Suggested: r/TigerGraph
Introduction
     From a business point of view, the impact of this task would be in user acquisition and user retention. For current users, this would help expose them to subreddits they may be interested in, decreasing the likelihood of churn. For newer users without a few established subreddit communities they are a part of, immediately exposing them to similar communities may be beneficial in making them recurring users rather than one-time users. From a graph perspective, this problem is worth investigating as it can evaluate the relevancy of user interactions in a graph-like comment interaction structure as a basis for recommendation systems. We use a graph-based machine learning algorithm that assists in recommending subreddits to users based upon their interactions with other users in subreddits through comment chains.

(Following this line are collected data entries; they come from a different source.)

-- erasing any index inside a run of equal characters gives the same list
lemma pvErase_run (l : List Char) (k i : Nat) (hk : k ≤ i) (hi : i < l.length)
    (hrun : ∀ m, k ≤ m → m < i → pvAt l m = pvAt l (m + 1)) :
    l.eraseIdx k = l.eraseIdx i := by
  apply List.ext_getElem
  · rw [List.length_eraseIdx_of_lt (by omega), List.length_eraseIdx_of_lt hi]
  · intro p hp hp'
    have hlen : (l.eraseIdx k).length = l.length - 1 := List.length_eraseIdx_of_lt (by omega)
    rw [List.getElem_eraseIdx, List.getElem_eraseIdx]
    split_ifs with h1 h2 h2
    · rfl
    · omega
    · -- k ≤ p < i : left is l[p+1], right is l[p]
      have : pvAt l p = pvAt l (p + 1) := hrun p (by omega) (by omega)
      rw [pvAt_eq _ _ (by omega), pvAt_eq _ _ (by omega)] at this
      exact this.symm
    · rfl

-- the key combinatorial fact: if some single deletion of a non-palindrome yields a
-- palindrome, then deleting at the first mismatch pair (i, n-1-i) does too
lemma pvDeletion_reduce (l : List Char) (i : Nat) (hij : 2 * i + 1 < l.length)
    (hpre : ∀ m, m < i → pvAt l m = pvAt l (l.length - 1 - m))
    (hmis : pvAt l i ≠ pvAt l (l.length - 1 - i))
    (k : Nat) (hk : k < l.length)
    (hpal : l.eraseIdx k = (l.eraseIdx k).reverse) :
    l.eraseIdx i = (l.eraseIdx i).reverse ∨
      l.eraseIdx (l.length - 1 - i) = (l.eraseIdx (l.length - 1 - i)).reverse := by
  set n := l.length with hn
  set j := n - 1 - i with hj
  have hlen : (l.eraseIdx k).length = n - 1 := List.length_eraseIdx_of_lt hk
  have H := (pvPal_iff_index _).mp hpal
  rw [hlen] at H
  have Hat : ∀ m, m < n - 1 → pvAt (l.eraseIdx k) m = if m < k then pvAt l m else pvAt l (m + 1) :=
    fun m hm => pvAt_eraseIdx l k m hk hm
  rcases lt_trichotomy k i with hki | hki | hki
  · -- k < i : a run of equal characters joins k to i
    left
    rw [← pvErase_run l k i (by omega) (by omega) ?_]
    · exact hpal
    · intro m hkm hmi
      have h1 := H m (by omega)
      rw [Hat m (by omega), Hat (n - 1 - 1 - m) (by omega)] at h1
      rw [if_neg (by omega), if_neg (by omega)] at h1
      have h2 : n - 1 - 1 - m + 1 = n - 1 - m := by omega
      rw [h2] at h1
      have h3 := hpre m (by omega)
      rw [h3, h1]
  · -- k = i
    left; rw [← hki]; exact hpal
  · rcases lt_trichotomy k j with hkj | hkj | hkj
    · -- i < k < j : the mismatch pair survives the deletion, contradiction
      exfalso
      have h1 := H i (by omega)
      rw [Hat i (by omega), Hat (n - 1 - 1 - i) (by omega)] at h1
      rw [if_pos hki, if_neg (by omega)] at h1
      have h2 : n - 1 - 1 - i + 1 = n - 1 - i := by omega
      rw [h2] at h1
      exact hmis h1
    · -- k = j
      right; rw [← hkj]; exact hpal
    · -- j < k : a run of equal characters joins j to k
      right
      rw [pvErase_run l j k (by omega) hk ?_]
      · exact hpal
      · intro m hjm hmk
        have h1 := H (n - 2 - m) (by omega)
        rw [Hat (n - 2 - m) (by omega), Hat (n - 1 - 1 - (n - 2 - m)) (by omega)] at h1
        rw [if_pos (by omega), if_pos (by omega)] at h1
        have h2 : n - 1 - 1 - (n - 2 - m) = m := by omega
        rw [h2] at h1
        have h3 := hpre (n - 2 - m) (by omega)
        have h4 : n - 1 - (n - 2 - m) = m + 1 := by omega
        rw [h4] at h3
        rw [← h1, h3]

-- the segment s[a..b] (both ends included), as A's helper scans it
def pvSeg (l : List Char) (a b : Nat) : List Char := (l.drop a).take (b + 1 - a)

lemma pvSeg_decomp (l : List Char) (a b : Nat) (hab : a < b) (hb : b < l.length) :
    pvSeg l a b = l[a] :: (pvSeg l (a + 1) (b - 1) ++ [l[b]]) := by
  unfold pvSeg
  rw [List.drop_eq_getElem_cons (show a < l.length by omega)]
  have h1 : b + 1 - a = (b - a - 1 + 1) + 1 := by omega
  rw [h1, List.take_succ_cons]
  congr 1
  rw [List.take_add_one]
  have h2 : b - 1 + 1 - (a + 1) = b - a - 1 := by omega
  have hidx : (l.drop (a + 1))[b - a - 1]? = some l[b] := by
    rw [List.getElem?_drop, show a + 1 + (b - a - 1) = b by omega,
      List.getElem?_eq_getElem hb]
  rw [h2, hidx]
  simp

lemma pvRev_cons_concat_iff (x y : Char) (m : List Char) :
    (x :: (m ++ [y])) = (x :: (m ++ [y])).reverse ↔ (x = y ∧ m = m.reverse) := by
  have hrev : (x :: (m ++ [y])).reverse = y :: (m.reverse ++ [x]) := by simp
  rw [hrev]
  constructor
  · rintro h
    rw [List.cons_eq_cons] at h
    obtain ⟨hxy, h2⟩ := h
    subst hxy
    exact ⟨rfl, List.append_cancel_right h2⟩
  · rintro ⟨hxy, hm⟩
    subst hxy
    rw [List.cons_eq_cons]
    exact ⟨rfl, by rw [← hm]⟩

-- a palindromic frame can be peeled off
lemma pvPal_sandwich (p m : List Char) :
    (p ++ m ++ p.reverse) = (p ++ m ++ p.reverse).reverse ↔ m = m.reverse := by
  induction p with
  | nil => simp
  | cons x q IH =>
    have h1 : (x :: q) ++ m ++ (x :: q).reverse = x :: ((q ++ m ++ q.reverse) ++ [x]) := by
      simp
    rw [h1, pvRev_cons_concat_iff, IH]
    simp

-- A's two-pointer scan decides exactly "the segment equals its own reverse"
lemma pvIsPalAux_iff (l : List Char) (i j : Int) (h0 : 0 ≤ i) (hij : i ≤ j + 1)
    (hj : j < (l.length : Int)) :
    pvIsPalAux l i j = true ↔ pvSeg l i.toNat j.toNat = (pvSeg l i.toNat j.toNat).reverse := by
  generalize hfuel : (j + 1 - i).toNat = fuel
  induction fuel using Nat.strong_induction_on generalizing i j with
  | _ fuel IH =>
    by_cases hlt : i < j
    · have hi' : i.toNat < l.length := by omega
      have hj' : j.toNat < l.length := by omega
      have hgi := PySem.List.pyGet?_eq_some_getElem l h0 (by omega : i < (l.length : Int))
      have hgj := PySem.List.pyGet?_eq_some_getElem l (by omega : (0:Int) ≤ j) hj
      rw [pvIsPalAux, if_pos hlt, hgi, hgj]
      have hseg := pvSeg_decomp l i.toNat j.toNat (by omega) hj'
      have htn : (i + 1).toNat = i.toNat + 1 := by omega
      have htn' : (j - 1).toNat = j.toNat - 1 := by omega
      rw [hseg, pvRev_cons_concat_iff]
      by_cases hc : l[i.toNat] = l[j.toNat]
      · have := IH (j - 1 + 1 - (i + 1)).toNat (by omega) (i + 1) (j - 1)
          (by omega) (by omega) (by omega) rfl
        rw [htn, htn'] at this
        simp [hc, this]
      · simp [hc]
    · rw [pvIsPalAux, if_neg hlt]
      have : pvSeg l i.toNat j.toNat = (pvSeg l i.toNat j.toNat).reverse := by
        unfold pvSeg
        have hk1 : j.toNat + 1 - i.toNat ≤ 1 := by omega
        by_cases hji : j.toNat + 1 - i.toNat = 0
        · simp [hji]
        · have h1 : j.toNat + 1 - i.toNat = 1 := by omega
          rw [h1]
          generalize l.drop i.toNat = t
          rcases t with _ | ⟨c, rest⟩ <;> simp
      exact iff_of_true rfl this

-- the mismatch point of A's main loop, as a function (proof-side helper)
def pvFindMismatch (s : List Char) (i j : Int) : Int × Int :=
  if i < j then
    match PySem.List.pyGet? s i, PySem.List.pyGet? s j with
    | some a, some b => if a = b then pvFindMismatch s (i + 1) (j - 1) else (i, j)
    | _, _ => (i, j)
  else (i, j)
termination_by (j - i).toNat
decreasing_by omega

-- properties of the mismatch point when the scanned segment is not a palindrome
lemma pvFindMismatch_spec (l : List Char) (i j : Int) (h0 : 0 ≤ i) (hj : j < (l.length : Int))
    (hsum : i + j = (l.length : Int) - 1)
    (hpre : ∀ m : Nat, m < i.toNat → pvAt l m = pvAt l (l.length - 1 - m))
    (hnp : pvIsPalAux l i j = false) :
    i ≤ (pvFindMismatch l i j).1 ∧ (pvFindMismatch l i j).1 < (pvFindMismatch l i j).2 ∧
    (pvFindMismatch l i j).1 + (pvFindMismatch l i j).2 = (l.length : Int) - 1 ∧
    (∀ m : Nat, m < (pvFindMismatch l i j).1.toNat →
      pvAt l m = pvAt l (l.length - 1 - m)) ∧
    pvAt l (pvFindMismatch l i j).1.toNat ≠ pvAt l (pvFindMismatch l i j).2.toNat := by
  generalize hfuel : (j - i).toNat = fuel
  induction fuel using Nat.strong_induction_on generalizing i j with
  | _ fuel IH =>
    by_cases hlt : i < j
    · have hi' : i.toNat < l.length := by omega
      have hj' : j.toNat < l.length := by omega
      have hgi := PySem.List.pyGet?_eq_some_getElem l h0 (by omega : i < (l.length : Int))
      have hgj := PySem.List.pyGet?_eq_some_getElem l (by omega : (0:Int) ≤ j) hj
      rw [pvIsPalAux, if_pos hlt, hgi, hgj] at hnp
      rw [pvFindMismatch, if_pos hlt, hgi, hgj]
      by_cases hc : l[i.toNat]'hi' = l[j.toNat]'hj'
      · simp only [hc, if_true]
        simp only [hc, ne_eq, not_true_eq_false, if_false] at hnp
        have hpre' : ∀ m : Nat, m < (i + 1).toNat → pvAt l m = pvAt l (l.length - 1 - m) := by
          intro m hm
          by_cases hmi : m < i.toNat
          · exact hpre m hmi
          · have hmm : m = i.toNat := by omega
            subst hmm
            have hji : j.toNat = l.length - 1 - i.toNat := by omega
            rw [pvAt_eq _ _ hi', ← hji, pvAt_eq _ _ hj']
            exact hc
        have := IH (j - 1 - (i + 1)).toNat (by omega) (i + 1) (j - 1)
          (by omega) (by omega) (by omega) hpre' hnp rfl
        exact ⟨by omega, this.2⟩
      · simp only [hc, if_false]
        refine ⟨le_refl i, hlt, hsum, hpre, ?_⟩
        rw [pvAt_eq _ _ hi', pvAt_eq _ _ hj']
        exact hc
    · rw [pvIsPalAux, if_neg hlt] at hnp
      exact absurd hnp (by simp)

     Previous work has been done in the space of subreddit recommendation. In one attempt, a subreddit-to-subreddit interest network was built, where two subreddits are connected if a large portion of one subreddit's members are also active in the other. The model they use is K-means clustering, with another choosing to use the K-Nearest Neighbors algorithm. These examples along with others are not necessarily graph-based. Where graph community detection tasks of subreddits are used, the graphs are represented in relatively simple ways, primarily incorporating user and subreddit subscription relationships and using that data to make recommendations using "non-graphy" criteria such as similarity scores like Jaccard. By contrast, we look to use additional information which can be represented as graphs such as interactions between different users within subreddits in an attempt to leverage that interaction information as an indicator of user’s affinity for different communities/subreddits. We aim to use collaborative filtering encoded within our algorithm with user interactions to then accurately recommend subreddits to users.
     In order to create an algorithm ourselves, we use a dataset provided and maintained by Jason Baumgartner which can be downloaded via their website pushshift.io at its data directory subdomain. There, data for Reddit users, subreddits, posts and comments among other things are hosted in monthly time increments going back to Reddit's inception in 2005. In order to ensure we didn't face any hardware limitations, we opted to use all comments prior to 2011 (2005 - Dec. 2010). However, because the data across all time periods is formatted in the same way, our work could easily be scaled up simply by downloading and using the more recent files. From it, we build a graph with 2 different types of nodes and 2 types of edges. Our 2 nodes are: User nodes and Subreddit nodes. Our first edge, interacted_with, connects users who interacted with other users. Second, the commented_in edge connects users to subreddits that they have interacted in via comments.
Dataset Name | Contents |
Users-Users | Connects users who interacted with one another |
Subreddits | All Subreddits in the dataset and their keyword embeddings |
Users | All users in the dataset and their keyword embeddings |
Users-Subreddits | Connects users to subreddits they have commented in. |
     All of the edges in this dataset are undirected, meaning that the relationship between any edge (vi, vj) in the graph is mutual. In total, our graph contains ~172,000 total vertices and ~1,200,000 edges. In a bit more detail, the graph contains 2,929 unique subreddit vertices, and ~170,000 user vertices along with ~865,000 "interacted_with" edges and ~345,000 "commented_in" edges.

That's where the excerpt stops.